*** Dataset excerpts ***

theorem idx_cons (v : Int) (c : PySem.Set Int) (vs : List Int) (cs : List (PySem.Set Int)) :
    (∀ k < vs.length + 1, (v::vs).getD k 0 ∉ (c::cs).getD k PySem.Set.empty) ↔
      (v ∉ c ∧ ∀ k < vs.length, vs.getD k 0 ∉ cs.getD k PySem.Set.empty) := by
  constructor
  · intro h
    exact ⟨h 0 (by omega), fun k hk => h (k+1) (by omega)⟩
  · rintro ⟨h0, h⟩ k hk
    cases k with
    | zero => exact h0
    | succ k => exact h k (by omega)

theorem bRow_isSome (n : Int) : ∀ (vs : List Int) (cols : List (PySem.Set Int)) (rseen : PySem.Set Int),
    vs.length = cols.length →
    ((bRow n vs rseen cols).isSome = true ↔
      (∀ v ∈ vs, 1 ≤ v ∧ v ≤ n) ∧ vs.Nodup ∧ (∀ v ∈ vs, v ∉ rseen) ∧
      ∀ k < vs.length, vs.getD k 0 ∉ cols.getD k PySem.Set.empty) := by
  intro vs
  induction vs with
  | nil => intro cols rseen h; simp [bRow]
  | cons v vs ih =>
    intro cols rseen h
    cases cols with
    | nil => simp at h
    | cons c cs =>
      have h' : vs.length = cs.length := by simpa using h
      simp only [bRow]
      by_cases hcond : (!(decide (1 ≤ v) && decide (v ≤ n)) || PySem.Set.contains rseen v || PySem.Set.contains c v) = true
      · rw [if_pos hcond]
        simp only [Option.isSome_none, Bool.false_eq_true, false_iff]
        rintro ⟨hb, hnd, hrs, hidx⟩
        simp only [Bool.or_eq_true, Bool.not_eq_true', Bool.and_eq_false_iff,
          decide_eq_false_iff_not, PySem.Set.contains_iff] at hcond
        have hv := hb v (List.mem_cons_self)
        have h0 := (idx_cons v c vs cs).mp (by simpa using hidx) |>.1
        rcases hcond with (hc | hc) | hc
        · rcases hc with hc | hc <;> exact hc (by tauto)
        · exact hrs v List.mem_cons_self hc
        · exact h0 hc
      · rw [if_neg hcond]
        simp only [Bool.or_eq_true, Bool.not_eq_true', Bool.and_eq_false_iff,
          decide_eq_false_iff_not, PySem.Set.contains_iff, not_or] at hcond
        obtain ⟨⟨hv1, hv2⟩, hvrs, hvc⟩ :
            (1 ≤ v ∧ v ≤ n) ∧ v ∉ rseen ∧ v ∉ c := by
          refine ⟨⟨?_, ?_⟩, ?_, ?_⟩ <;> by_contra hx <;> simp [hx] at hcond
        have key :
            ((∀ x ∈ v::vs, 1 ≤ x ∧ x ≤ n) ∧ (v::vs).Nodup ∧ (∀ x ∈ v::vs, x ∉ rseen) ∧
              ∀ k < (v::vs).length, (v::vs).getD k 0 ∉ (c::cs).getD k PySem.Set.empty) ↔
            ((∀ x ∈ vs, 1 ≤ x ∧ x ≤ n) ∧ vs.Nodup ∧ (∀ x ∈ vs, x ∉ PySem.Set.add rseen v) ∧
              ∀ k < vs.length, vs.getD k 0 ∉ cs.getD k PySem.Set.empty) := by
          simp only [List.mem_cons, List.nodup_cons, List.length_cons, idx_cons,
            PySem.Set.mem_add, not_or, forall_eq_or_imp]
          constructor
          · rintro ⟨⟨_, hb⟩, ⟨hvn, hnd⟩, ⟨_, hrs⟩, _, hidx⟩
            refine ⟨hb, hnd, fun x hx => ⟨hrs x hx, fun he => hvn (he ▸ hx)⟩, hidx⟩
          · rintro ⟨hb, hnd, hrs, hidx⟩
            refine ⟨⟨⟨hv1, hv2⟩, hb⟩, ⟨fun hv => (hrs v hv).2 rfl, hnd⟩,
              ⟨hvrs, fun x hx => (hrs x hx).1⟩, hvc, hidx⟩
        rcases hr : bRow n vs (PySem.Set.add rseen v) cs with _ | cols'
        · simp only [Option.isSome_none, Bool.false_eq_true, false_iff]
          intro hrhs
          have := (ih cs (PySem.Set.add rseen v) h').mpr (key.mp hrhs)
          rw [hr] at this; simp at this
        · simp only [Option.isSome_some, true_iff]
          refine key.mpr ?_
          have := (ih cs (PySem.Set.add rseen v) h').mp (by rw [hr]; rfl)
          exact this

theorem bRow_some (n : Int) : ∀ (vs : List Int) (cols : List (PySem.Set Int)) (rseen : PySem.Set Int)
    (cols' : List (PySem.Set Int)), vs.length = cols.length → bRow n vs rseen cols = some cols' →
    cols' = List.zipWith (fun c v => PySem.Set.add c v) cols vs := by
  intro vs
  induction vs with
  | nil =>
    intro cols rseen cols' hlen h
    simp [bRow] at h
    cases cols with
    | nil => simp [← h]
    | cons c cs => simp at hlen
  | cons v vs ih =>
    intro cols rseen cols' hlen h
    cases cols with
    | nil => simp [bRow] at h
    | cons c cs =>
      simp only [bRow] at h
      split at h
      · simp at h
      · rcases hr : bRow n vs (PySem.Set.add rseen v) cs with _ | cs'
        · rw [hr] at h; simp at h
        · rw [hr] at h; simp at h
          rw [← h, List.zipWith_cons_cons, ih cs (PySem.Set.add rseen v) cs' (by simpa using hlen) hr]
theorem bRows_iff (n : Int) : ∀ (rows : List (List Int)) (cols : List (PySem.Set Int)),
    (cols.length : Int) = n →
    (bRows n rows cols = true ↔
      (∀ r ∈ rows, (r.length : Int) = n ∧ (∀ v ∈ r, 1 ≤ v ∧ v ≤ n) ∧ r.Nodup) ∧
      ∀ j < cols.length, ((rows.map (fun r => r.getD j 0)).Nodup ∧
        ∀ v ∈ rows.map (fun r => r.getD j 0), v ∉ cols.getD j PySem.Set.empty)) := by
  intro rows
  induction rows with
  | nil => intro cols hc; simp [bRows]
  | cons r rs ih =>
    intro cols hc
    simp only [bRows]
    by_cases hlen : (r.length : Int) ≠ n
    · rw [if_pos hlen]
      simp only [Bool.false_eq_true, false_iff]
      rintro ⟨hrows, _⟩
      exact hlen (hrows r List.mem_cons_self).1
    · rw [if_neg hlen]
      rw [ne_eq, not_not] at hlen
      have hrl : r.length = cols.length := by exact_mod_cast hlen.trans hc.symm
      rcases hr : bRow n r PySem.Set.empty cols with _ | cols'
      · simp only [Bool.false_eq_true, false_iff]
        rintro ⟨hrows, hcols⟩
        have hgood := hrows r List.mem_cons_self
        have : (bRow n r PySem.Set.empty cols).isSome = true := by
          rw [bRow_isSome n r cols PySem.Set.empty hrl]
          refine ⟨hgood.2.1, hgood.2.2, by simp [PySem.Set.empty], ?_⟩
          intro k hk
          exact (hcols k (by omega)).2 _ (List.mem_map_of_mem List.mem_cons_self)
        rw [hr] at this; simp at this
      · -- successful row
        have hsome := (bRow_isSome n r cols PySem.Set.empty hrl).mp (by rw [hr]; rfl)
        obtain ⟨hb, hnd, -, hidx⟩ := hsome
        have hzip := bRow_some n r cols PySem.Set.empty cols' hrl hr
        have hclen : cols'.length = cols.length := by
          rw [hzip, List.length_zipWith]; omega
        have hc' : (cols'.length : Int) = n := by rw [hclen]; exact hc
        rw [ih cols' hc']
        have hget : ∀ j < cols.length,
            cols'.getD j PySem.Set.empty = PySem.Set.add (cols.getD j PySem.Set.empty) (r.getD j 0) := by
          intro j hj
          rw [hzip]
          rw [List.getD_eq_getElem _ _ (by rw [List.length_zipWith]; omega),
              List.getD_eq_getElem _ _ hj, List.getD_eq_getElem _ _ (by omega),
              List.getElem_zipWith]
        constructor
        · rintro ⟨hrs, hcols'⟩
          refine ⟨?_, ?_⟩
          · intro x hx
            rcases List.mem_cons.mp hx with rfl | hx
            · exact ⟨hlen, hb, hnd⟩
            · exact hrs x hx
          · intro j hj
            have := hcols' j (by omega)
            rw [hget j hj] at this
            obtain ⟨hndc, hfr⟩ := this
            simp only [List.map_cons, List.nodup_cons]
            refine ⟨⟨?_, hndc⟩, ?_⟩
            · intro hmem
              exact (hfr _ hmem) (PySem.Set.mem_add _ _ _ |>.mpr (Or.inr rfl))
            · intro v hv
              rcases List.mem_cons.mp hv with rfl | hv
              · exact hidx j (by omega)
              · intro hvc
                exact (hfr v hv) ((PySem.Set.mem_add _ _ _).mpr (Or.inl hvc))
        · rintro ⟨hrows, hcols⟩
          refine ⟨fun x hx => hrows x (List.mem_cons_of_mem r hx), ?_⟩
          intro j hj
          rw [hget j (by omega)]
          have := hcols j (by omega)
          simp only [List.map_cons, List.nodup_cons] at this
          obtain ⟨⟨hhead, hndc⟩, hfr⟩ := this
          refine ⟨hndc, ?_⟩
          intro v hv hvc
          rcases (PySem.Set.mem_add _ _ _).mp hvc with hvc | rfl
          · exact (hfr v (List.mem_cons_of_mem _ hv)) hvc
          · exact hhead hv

*** End of Dataset excerpts ***

What to produce:
Go through the data and return each line where the word "hsome" appears.

Expected answer:
        have hsome := (bRow_isSome n r cols PySem.Set.empty hrl).mp (by rw [hr]; rfl)
        obtain ⟨hb, hnd, -, hidx⟩ := hsome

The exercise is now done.